A cow cost 12 cents, a sheep or a hog two cents. If there were more than ten, the rate per animal decreased. In all cases, the stipulated fare for human conveyance or animal was doubled between nine o'clock at night and an hour and a half after sunrise in the morning.
The ferry boat was called across the river at night by placing a lamp in the middle of the window of the ferry house on the side where a passenger waited. The boats were regularly berthed for the night on the Somerset side. There- fore a night boy was usually kept on duty at the Fall River ferry house. He was, under the system, paid by the two proprietors.

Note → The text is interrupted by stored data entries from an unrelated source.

-- ===== PRECONDITION & SPEC =====
-- Pre_ excludes exactly the inputs where Python A raises: a non-empty range starting at a negative
-- pin makes int('-') raise ValueError inside get_check_digit.
def Pre_get_most_common_check_digits_in_range (pin : Int) (pin_range : Int) : Prop :=
  pin_range < 0 ∨ 0 ≤ pin
instance (pin : Int) (pin_range : Int) : Decidable (Pre_get_most_common_check_digits_in_range pin pin_range) := by unfold Pre_get_most_common_check_digits_in_range; infer_instance

def pvWitness_get_most_common_check_digits_in_range : Int × Int := (0, 5)

def Spec_get_most_common_check_digits_in_range (pin : Int) (pin_range : Int) (out : List Int) : Prop := out = get_most_common_check_digits_in_range_alt pin pin_range
instance (pin : Int) (pin_range : Int) (out : List Int) : Decidable (Spec_get_most_common_check_digits_in_range pin pin_range out) := by unfold Spec_get_most_common_check_digits_in_range; infer_instance

-- ===== CLAIM =====
def Claim_equal_get_most_common_check_digits_in_range : Prop := ∀ (pin : Int) (pin_range : Int), Dom_get_most_common_check_digits_in_range pin pin_range → Pre_get_most_common_check_digits_in_range pin pin_range → Spec_get_most_common_check_digits_in_range pin pin_range (get_most_common_check_digits_in_range pin pin_range)

-- ===== LEMMAS AND PROOFS =====

theorem pvCheck_eq (fuel : Nat) : ∀ n : Int, pvCheckB fuel n = pvCheckA fuel n := by
  induction fuel with
  | zero => intro n; rfl
  | succ f ih =>
      intro n
      simp only [pvCheckB, pvCheckA, ih]

-- B's counting loop equals Counter of A's filtered check-digit list
theorem pvFoldIf (xs : List Int) (d : PySem.Dict Int Int) :
    xs.foldl (fun d c => if c != -1 then d.insert c (d.getD c 0 + 1) else d) d
      = (xs.filter (fun c => c != -1)).foldl (fun d c => d.insert c (d.getD c 0 + 1)) d := by
  induction xs generalizing d with
  | nil => rfl
  | cons c xs ih =>
      rw [List.foldl_cons, List.filter_cons]
      by_cases h : c = -1
      · have hb : (c != -1) = false := by simp [h]
        rw [hb]
        simpa using ih d
      · have hb : (c != -1) = true := by simp [h]
        rw [hb]
        simp only [if_true, List.foldl_cons]
        exact ih _

theorem pvFoldLet (l : List Int) (pin : Int) (d : PySem.Dict Int Int) :
    l.foldl (fun d n =>
        let c := pvCheckB 64 (pin + n)
        if c != -1 then d.insert c (d.getD c 0 + 1) else d) d
      = (l.map (fun n => pvCheckB 64 (pin + n))).foldl
          (fun d c => if c != -1 then d.insert c (d.getD c 0 + 1) else d) d := by
  induction l generalizing d with
  | nil => rfl
  | cons n l ih => simp only [List.foldl_cons, List.map_cons]; exact ih _

theorem pvCounts_eq (pin pin_range : Int) :
    pvCountsB pin pin_range = PySem.Dict.counter (pvCheckDigitsA pin pin_range) := by
  unfold pvCountsB
  rw [pvFoldLet, pvFoldIf, PySem.Dict.foldl_insert_getD_add_one_eq_counter]
  unfold pvCheckDigitsA
  simp only [pvCheck_eq]

-- max? of a non-empty list is some
theorem pvMaxAux (f : Option Int → Int → Option Int)
    (hf : ∀ a x, ∃ y, f (some a) x = some y) :
    ∀ (t : List Int) (a : Int), ∃ m, t.foldl f (some a) = some m := by
  intro t
  induction t with
  | nil => intro a; exact ⟨a, rfl⟩
  | cons y t ih =>
      intro a
      obtain ⟨z, hz⟩ := hf a y
      rw [List.foldl_cons, hz]
      exact ih z

theorem pvMaxSome (xs : List Int) (h : xs ≠ []) :
    ∃ m, PySem.List.max? xs (fun v => v) = some m := by
  cases xs with
  | nil => exact absurd rfl h
  | cons x t =>
      unfold PySem.List.max?
      rw [List.foldl_cons]
      exact pvMaxAux _
        (fun a y => ⟨if (a : Int) < y then y else a, by by_cases hh : (a : Int) < y <;> simp [hh]⟩)
        t x

-- Set.ofList of a duplicate-free list is the list itself
theorem pvOfListAux (xs : List Int) : ∀ acc : List Int, xs.Nodup → (∀ x ∈ xs, x ∉ acc) →
    xs.foldl PySem.Set.add acc = acc ++ xs := by
  induction xs with
  | nil => intro acc _ _; simp
  | cons x xs ih =>
      intro acc hnd hfr
      have hx : x ∉ acc := hfr x (by simp)
      have hadd : PySem.Set.add acc x = acc ++ [x] := by
        simp [PySem.Set.add, PySem.Set.contains, hx]
      rw [List.foldl_cons, hadd, ih (acc ++ [x]) hnd.of_cons]
      · simp
      · intro y hy
        simp only [List.mem_append, List.mem_singleton]
        rintro (h | rfl)
        · exact hfr y (by simp [hy]) h
        · exact (List.nodup_cons.mp hnd).1 hy
theorem pvOfList_nodup (xs : List Int) (h : xs.Nodup) : PySem.Set.ofList xs = xs := by
  rw [PySem.Set.ofList_eq_foldl, pvOfListAux xs [] h (by simp)]; rfl

-- stability: inserting below the max keeps the max-count subsequence
theorem pvInsertFilter (M : Int) (x : Int × Int) (ys : List (Int × Int))
    (hys : ys.Pairwise (fun a b => b.2 ≤ a.2)) (hx : x.2 ≤ M) :
    (PySem.List.insertBy (fun a b => decide (b.2 < a.2)) x ys).filter (fun p => p.2 == M)
      = ys.filter (fun p => p.2 == M) ++ (if x.2 == M then [x] else []) := by
  induction ys with
  | nil => by_cases hxm : x.2 = M <;> simp [PySem.List.insertBy, hxm]
  | cons y ys ih =>
      by_cases h : y.2 < x.2
      · have hlt : ∀ p ∈ y :: ys, p.2 < M := by
          intro p hp
          rcases List.mem_cons.mp hp with rfl | hp'
          · omega
          · have := (List.pairwise_cons.mp hys).1 p hp'; omega
        have hfil : (y :: ys).filter (fun p => p.2 == M) = [] := by
          rw [List.filter_eq_nil_iff]
          intro p hp
          have := hlt p hp
          simp only [beq_iff_eq]
          omega
        have hins : PySem.List.insertBy (fun a b => decide (b.2 < a.2)) x (y :: ys)
            = x :: y :: ys := by
          simp [PySem.List.insertBy, h]
        rw [hins, List.filter_cons, hfil]
        by_cases hxm : x.2 = M <;> simp [hxm]
      · have hins : PySem.List.insertBy (fun a b => decide (b.2 < a.2)) x (y :: ys)
            = y :: PySem.List.insertBy (fun a b => decide (b.2 < a.2)) x ys := by
          simp [PySem.List.insertBy, h]
        rw [hins, List.filter_cons, ih (List.Pairwise.of_cons hys), List.filter_cons]
        by_cases hym : y.2 = M <;> simp [hym]

-- insertBy keeps the list sorted (descending by count)
theorem pvInsertPairwise (x : Int × Int) (ys : List (Int × Int))
    (hys : ys.Pairwise (fun a b => b.2 ≤ a.2)) :
    (PySem.List.insertBy (fun a b => decide (b.2 < a.2)) x ys).Pairwise
      (fun a b => b.2 ≤ a.2) := by
  induction ys with
  | nil => simp [PySem.List.insertBy]
  | cons y ys ih =>
      by_cases h : y.2 < x.2
      · simp only [PySem.List.insertBy, h, decide_true, if_true]
        refine List.pairwise_cons.mpr ⟨?_, hys⟩
        intro p hp
        rcases List.mem_cons.mp hp with rfl | hp
        · omega
        · have := (List.pairwise_cons.mp hys).1 p hp; omega
      · simp only [PySem.List.insertBy, h, decide_false]
        refine List.pairwise_cons.mpr ⟨?_, ih (List.Pairwise.of_cons hys)⟩
        intro p hp
        rcases (PySem.List.mem_insertBy _ x p ys).mp hp with rfl | hp
        · omega
        · exact (List.pairwise_cons.mp hys).1 p hp
-- ===== VERDICT (by name: the statement is the Claim_ definition above) =====
theorem solution_spec : Claim_equal_solution := by
  intro gems _ hpre
  unfold Spec_solution
  match gems, hpre with
  | g0 :: rest, _ =>
    have hne : (g0 :: rest) ≠ [] := List.cons_ne_nil g0 rest
    have hlen : 0 < (g0 :: rest).length := by simp
    have hinv0 : CntInv (pvWindow (g0 :: rest) 0 0)
        ((PySem.Dict.empty : PySem.Dict String Int).insert g0 1) := by
      have hw : pvWindow (g0 :: rest) 0 0 = [g0] := by simp [pvWindow]
      rw [hw]
      exact cntinv_init g0
    have hb := bisim (g0 :: rest) hne (2 * (g0 :: rest).length) 0 0
      ((PySem.Dict.empty : PySem.Dict String Int).insert g0 1)
      (0, ((g0 :: rest).length : Int) - 1) (by omega) (by omega) hlen hinv0 (Or.inl rfl)
    have hA : solution (g0 :: rest)
        = [(loopA (g0 :: rest) (g0 :: rest).length (PySem.Set.ofList (g0 :: rest)).length
            ((PySem.Dict.empty : PySem.Dict String Int).insert g0 1)
            (0, ((g0 :: rest).length : Int) - 1) 0 0).1 + 1,
           (loopA (g0 :: rest) (g0 :: rest).length (PySem.Set.ofList (g0 :: rest)).length
            ((PySem.Dict.empty : PySem.Dict String Int).insert g0 1)
            (0, ((g0 :: rest).length : Int) - 1) 0 0).2 + 1] := rfl
    have hB : solution_alt (g0 :: rest)
        = [((PySem.List.enumerate (g0 :: rest)).foldl
              (stepB (PySem.Set.ofList (g0 :: rest)).length)
              (PySem.Dict.empty, (1, ((g0 :: rest).length : Int)))).2.1,
           ((PySem.List.enumerate (g0 :: rest)).foldl
              (stepB (PySem.Set.ofList (g0 :: rest)).length)
              (PySem.Dict.empty, (1, ((g0 :: rest).length : Int)))).2.2] := rfl
    -- peel the first enumerated element off B's fold
    have henum : PySem.List.enumerate (g0 :: rest)
        = (0, g0) :: PySem.List.enumerate rest 1 := by
      rw [PySem.List.enumerate_cons]
      norm_num
    have hdrop1 : (PySem.List.enumerate (g0 :: rest)).drop 1 = PySem.List.enumerate rest 1 := by
      rw [henum]
      rfl
    have hlast1 : lastD ((g0 :: rest).take 1)
        = (PySem.Dict.empty : PySem.Dict String Int).insert g0 0 := by
      rfl
    have hpair : (((0 : Int) + 1, (((g0 :: rest).length : Int) - 1) + 1) : Int × Int)
        = ((1 : Int), ((g0 :: rest).length : Int)) := by
      norm_num
    rw [hA, hB, henum, List.foldl_cons]
    rw [hdrop1, hlast1] at hb
    have hstep1 : stepB (PySem.Set.ofList (g0 :: rest)).length
        (PySem.Dict.empty, (1, ((g0 :: rest).length : Int))) (0, g0)
        = ((PySem.Dict.empty : PySem.Dict String Int).insert g0 0,
           updB (PySem.Set.ofList (g0 :: rest)).length
             ((PySem.Dict.empty : PySem.Dict String Int).insert g0 0) ((0 : Nat) : Int)
             (((0 : Int) + 1, (((g0 :: rest).length : Int) - 1) + 1))) := by
      rw [hpair]
      rfl
    rw [hstep1]
    exact congrArg (fun p : Int × Int => [p.1, p.2]) hb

"Ferry house" was not, however, the name used by the proprietors for these waiting rooms, probably because there was a Slade dwelling at the Somerset end of the ferry which was regularly called so. The waiting rooms were called "shops." The shops were set back from the inner end of the docks and were exclusively waiting rooms, no tickets being sold there, since one of the many Slade-Brightman ways of avoiding overhead was never to have any tickets.
These shops were about eighteen feet square, roomy, cool in summer and well heated in winter by a large stove. They had plentiful seats and were never closed. These made them, winter and summer, a popular place for men to gather and talk politics and many can still recall such gatherings of their elders.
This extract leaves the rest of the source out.